• [Extracted data]
-- pv_equiv track=rewrite | github.com/MrColour/Advent_of_Code_python | 2023/day_01/p_2023_01_02.py | calibration_num
-- ===== SOURCE A (Python) =====
-- def calibration_num(string):
-- 	storage = []
--
-- 	key = 0
-- 	value = 1
--
-- 	matches = [
-- 		["1", 1],
-- 		["2", 2],
-- 		["3", 3],
-- 		["4", 4],
-- 		["5", 5],
-- 		["6", 6],
-- 		["7", 7],
-- 		["8", 8],
-- 		["9", 9],
-- 		["one", 1],
-- 		["two", 2],
-- 		["three", 3],
-- 		["four", 4],
-- 		["five", 5],
-- 		["six", 6],
-- 		["seven", 7],
-- 		["eight", 8],
-- 		["nine", 9],
-- 	]
--
-- 	for idx in range(len(matches)):
-- 		if (string[0:len(matches[idx][key])] == matches[idx][key]):
-- 			return matches[idx][value]
-- ===== SOURCE B (Python) =====
-- _CANDS = {
-- 	'o': (("one", 1),),
-- 	't': (("two", 2), ("three", 3)),
-- 	'f': (("four", 4), ("five", 5)),
-- 	's': (("six", 6), ("seven", 7)),
-- 	'e': (("eight", 8),),
-- 	'n': (("nine", 9),),
-- }
--
-- def calibration_num(string):
-- 	if not string:
-- 		return None
-- 	c = string[0]
-- 	if c in "123456789":
-- 		return ord(c) - ord('0')
-- 	for word, val in _CANDS.get(c, ()):
-- 		if string.startswith(word):
-- 			return val
-- 	return None
-- ===== Notes on version B (the rewrite author's own statement) =====
-- stated objective: alternative
-- what changed: Replaces A's linear scan over the 18-entry table by a dispatch on the first character: digits convert in closed form via ord(), letters index a dict keyed by first letter holding at most two word candidates, so the full-table scan disappears.
import Mathlib
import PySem

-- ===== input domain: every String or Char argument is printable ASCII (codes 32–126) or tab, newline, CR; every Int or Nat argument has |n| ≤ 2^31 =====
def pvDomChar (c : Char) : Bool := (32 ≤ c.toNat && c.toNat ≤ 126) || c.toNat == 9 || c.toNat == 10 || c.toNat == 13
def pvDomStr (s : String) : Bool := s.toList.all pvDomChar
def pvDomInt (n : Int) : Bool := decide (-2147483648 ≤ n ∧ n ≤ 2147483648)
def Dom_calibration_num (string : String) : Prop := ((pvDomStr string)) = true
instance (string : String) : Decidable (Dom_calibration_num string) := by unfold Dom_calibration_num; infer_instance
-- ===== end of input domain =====

-- B replaces A's linear scan over the 18-entry table by a first-character dispatch:
-- closed-form ord() conversion for digits, a dict keyed by first letter for the words.


-- ===== PORT A =====
-- A's table: [["1",1],…,["nine",9]]; keys as List Char.
def pvMatchesA : List (List Char × Int) :=
  [(['1'], 1), (['2'], 2), (['3'], 3), (['4'], 4), (['5'], 5), (['6'], 6), (['7'], 7),
   (['8'], 8), (['9'], 9),
   ("one".toList, 1), ("two".toList, 2), ("three".toList, 3), ("four".toList, 4),
   ("five".toList, 5), ("six".toList, 6), ("seven".toList, 7), ("eight".toList, 8),
   ("nine".toList, 9)]

-- A's loop with early return: string[0:len(key)] == key  (slice = List.take; exact for 0 ≤ stop).
def pvGoA : List (List Char × Int) → List Char → Option Int
  | [], _ => none
  | (k, v) :: ms, l => if l.take k.length = k then some v else pvGoA ms l

def calibration_num (string : String) : Option Int :=
  pvGoA pvMatchesA string.toList

-- ===== PORT B =====
-- B's dispatch dict _CANDS.get(c, ()): first letter → word candidates.
def pvCands (c : Char) : List (List Char × Int) :=
  if c = 'o' then [("one".toList, 1)]
  else if c = 't' then [("two".toList, 2), ("three".toList, 3)]
  else if c = 'f' then [("four".toList, 4), ("five".toList, 5)]
  else if c = 's' then [("six".toList, 6), ("seven".toList, 7)]
  else if c = 'e' then [("eight".toList, 8)]
  else if c = 'n' then [("nine".toList, 9)]
  else []

-- B's startswith loop over the (at most two) candidates.
def pvGoB : List (List Char × Int) → List Char → Option Int
  | [], _ => none
  | (w, v) :: ws, l => if w.isPrefixOf l then some v else pvGoB ws l

def calibration_num_alt (string : String) : Option Int :=
  match string.toList with
  | [] => none
  | c :: _ =>
      if c ∈ "123456789".toList then some ((c.toNat : Int) - 48)
      else pvGoB (pvCands c) string.toList

-- ===== PRECONDITION & SPEC =====
def Spec_calibration_num (string : String) (out : Option Int) : Prop := out = calibration_num_alt string
instance (string : String) (out : Option Int) : Decidable (Spec_calibration_num string out) := by unfold Spec_calibration_num; infer_instance

-- ===== CLAIM (what is proved, stated in full; the proofs are below) =====
def Claim_equal_calibration_num : Prop := ∀ (string : String), Dom_calibration_num string → Spec_calibration_num string (calibration_num string)

-- ===== LEMMAS AND PROOFS =====
-- take-prefix characterisation: A's slice comparison equals startswith.
theorem pvTakeEqIffPrefix (k l : List Char) : (l.take k.length = k) ↔ (k.isPrefixOf l = true) := by
  rw [List.isPrefixOf_iff_prefix, List.prefix_iff_eq_take, eq_comm]

theorem pvGoAPrefix (ms : List (List Char × Int)) (l : List Char) : pvGoA ms l = pvGoB ms l := by
  induction ms with
  | nil => rfl
  | cons m ms ih =>
      obtain ⟨k, v⟩ := m
      simp only [pvGoA, pvGoB, pvTakeEqIffPrefix, ih]

theorem pvMain_cons (c : Char) (rest : List Char) :
    pvGoA pvMatchesA (c :: rest) =
      (if c ∈ "123456789".toList then some ((c.toNat : Int) - 48)
       else pvGoB (pvCands c) (c :: rest)) := by
  rw [pvGoAPrefix]
  by_cases hc : c ∈ "123456789otfsen".toList
  · rw [show "123456789otfsen".toList =
        ['1','2','3','4','5','6','7','8','9','o','t','f','s','e','n'] from rfl] at hc
    simp only [List.mem_cons, List.not_mem_nil, or_false] at hc
    rcases hc with h|h|h|h|h|h|h|h|h|h|h|h|h|h|h <;> subst h <;>
      simp [pvGoB, pvMatchesA, pvCands, List.isPrefixOf]
  · rw [show "123456789otfsen".toList =
        ['1','2','3','4','5','6','7','8','9','o','t','f','s','e','n'] from rfl] at hc
    simp only [List.mem_cons, List.not_mem_nil, or_false, not_or] at hc
    obtain ⟨h1,h2,h3,h4,h5,h6,h7,h8,h9,ho,ht,hf,hs,he,hn⟩ := hc
    have b1 : ('1' == c) = false := beq_eq_false_iff_ne.mpr fun h => h1 h.symm
    have b2 : ('2' == c) = false := beq_eq_false_iff_ne.mpr fun h => h2 h.symm
    have b3 : ('3' == c) = false := beq_eq_false_iff_ne.mpr fun h => h3 h.symm
    have b4 : ('4' == c) = false := beq_eq_false_iff_ne.mpr fun h => h4 h.symm
    have b5 : ('5' == c) = false := beq_eq_false_iff_ne.mpr fun h => h5 h.symm
    have b6 : ('6' == c) = false := beq_eq_false_iff_ne.mpr fun h => h6 h.symm
    have b7 : ('7' == c) = false := beq_eq_false_iff_ne.mpr fun h => h7 h.symm
    have b8 : ('8' == c) = false := beq_eq_false_iff_ne.mpr fun h => h8 h.symm
    have b9 : ('9' == c) = false := beq_eq_false_iff_ne.mpr fun h => h9 h.symm
    have bo : ('o' == c) = false := beq_eq_false_iff_ne.mpr fun h => ho h.symm
    have bt : ('t' == c) = false := beq_eq_false_iff_ne.mpr fun h => ht h.symm
    have bf : ('f' == c) = false := beq_eq_false_iff_ne.mpr fun h => hf h.symm
    have bs : ('s' == c) = false := beq_eq_false_iff_ne.mpr fun h => hs h.symm
    have be : ('e' == c) = false := beq_eq_false_iff_ne.mpr fun h => he h.symm
    have bn : ('n' == c) = false := beq_eq_false_iff_ne.mpr fun h => hn h.symm
    simp [pvGoB, pvMatchesA, pvCands, List.isPrefixOf,
      b1, b2, b3, b4, b5, b6, b7, b8, b9, bo, bt, bf, bs, be, bn,
      ho, ht, hf, hs, he, hn]
    exact ⟨h1, h2, h3, h4, h5, h6, h7, h8, h9⟩

-- ===== VERDICT (by name: the statement is the Claim_ definition above) =====
theorem calibration_num_spec : Claim_equal_calibration_num := by
  intro s _
  unfold Spec_calibration_num calibration_num calibration_num_alt
  rcases hl : s.toList with _ | ⟨c, rest⟩
  · rfl
  · exact pvMain_cons c rest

• [Exercise requirements] The required output is an exact retyping of the lines from the one that contains "have b6 : ('6'" through the last line of the material above.

• [Your response]
    have b6 : ('6' == c) = false := beq_eq_false_iff_ne.mpr fun h => h6 h.symm
    have b7 : ('7' == c) = false := beq_eq_false_iff_ne.mpr fun h => h7 h.symm
    have b8 : ('8' == c) = false := beq_eq_false_iff_ne.mpr fun h => h8 h.symm
    have b9 : ('9' == c) = false := beq_eq_false_iff_ne.mpr fun h => h9 h.symm
    have bo : ('o' == c) = false := beq_eq_false_iff_ne.mpr fun h => ho h.symm
    have bt : ('t' == c) = false := beq_eq_false_iff_ne.mpr fun h => ht h.symm
    have bf : ('f' == c) = false := beq_eq_false_iff_ne.mpr fun h => hf h.symm
    have bs : ('s' == c) = false := beq_eq_false_iff_ne.mpr fun h => hs h.symm
    have be : ('e' == c) = false := beq_eq_false_iff_ne.mpr fun h => he h.symm
    have bn : ('n' == c) = false := beq_eq_false_iff_ne.mpr fun h => hn h.symm
    simp [pvGoB, pvMatchesA, pvCands, List.isPrefixOf,
      b1, b2, b3, b4, b5, b6, b7, b8, b9, bo, bt, bf, bs, be, bn,
      ho, ht, hf, hs, he, hn]
    exact ⟨h1, h2, h3, h4, h5, h6, h7, h8, h9⟩

-- ===== VERDICT (by name: the statement is the Claim_ definition above) =====
theorem calibration_num_spec : Claim_equal_calibration_num := by
  intro s _
  unfold Spec_calibration_num calibration_num calibration_num_alt
  rcases hl : s.toList with _ | ⟨c, rest⟩
  · rfl
  · exact pvMain_cons c rest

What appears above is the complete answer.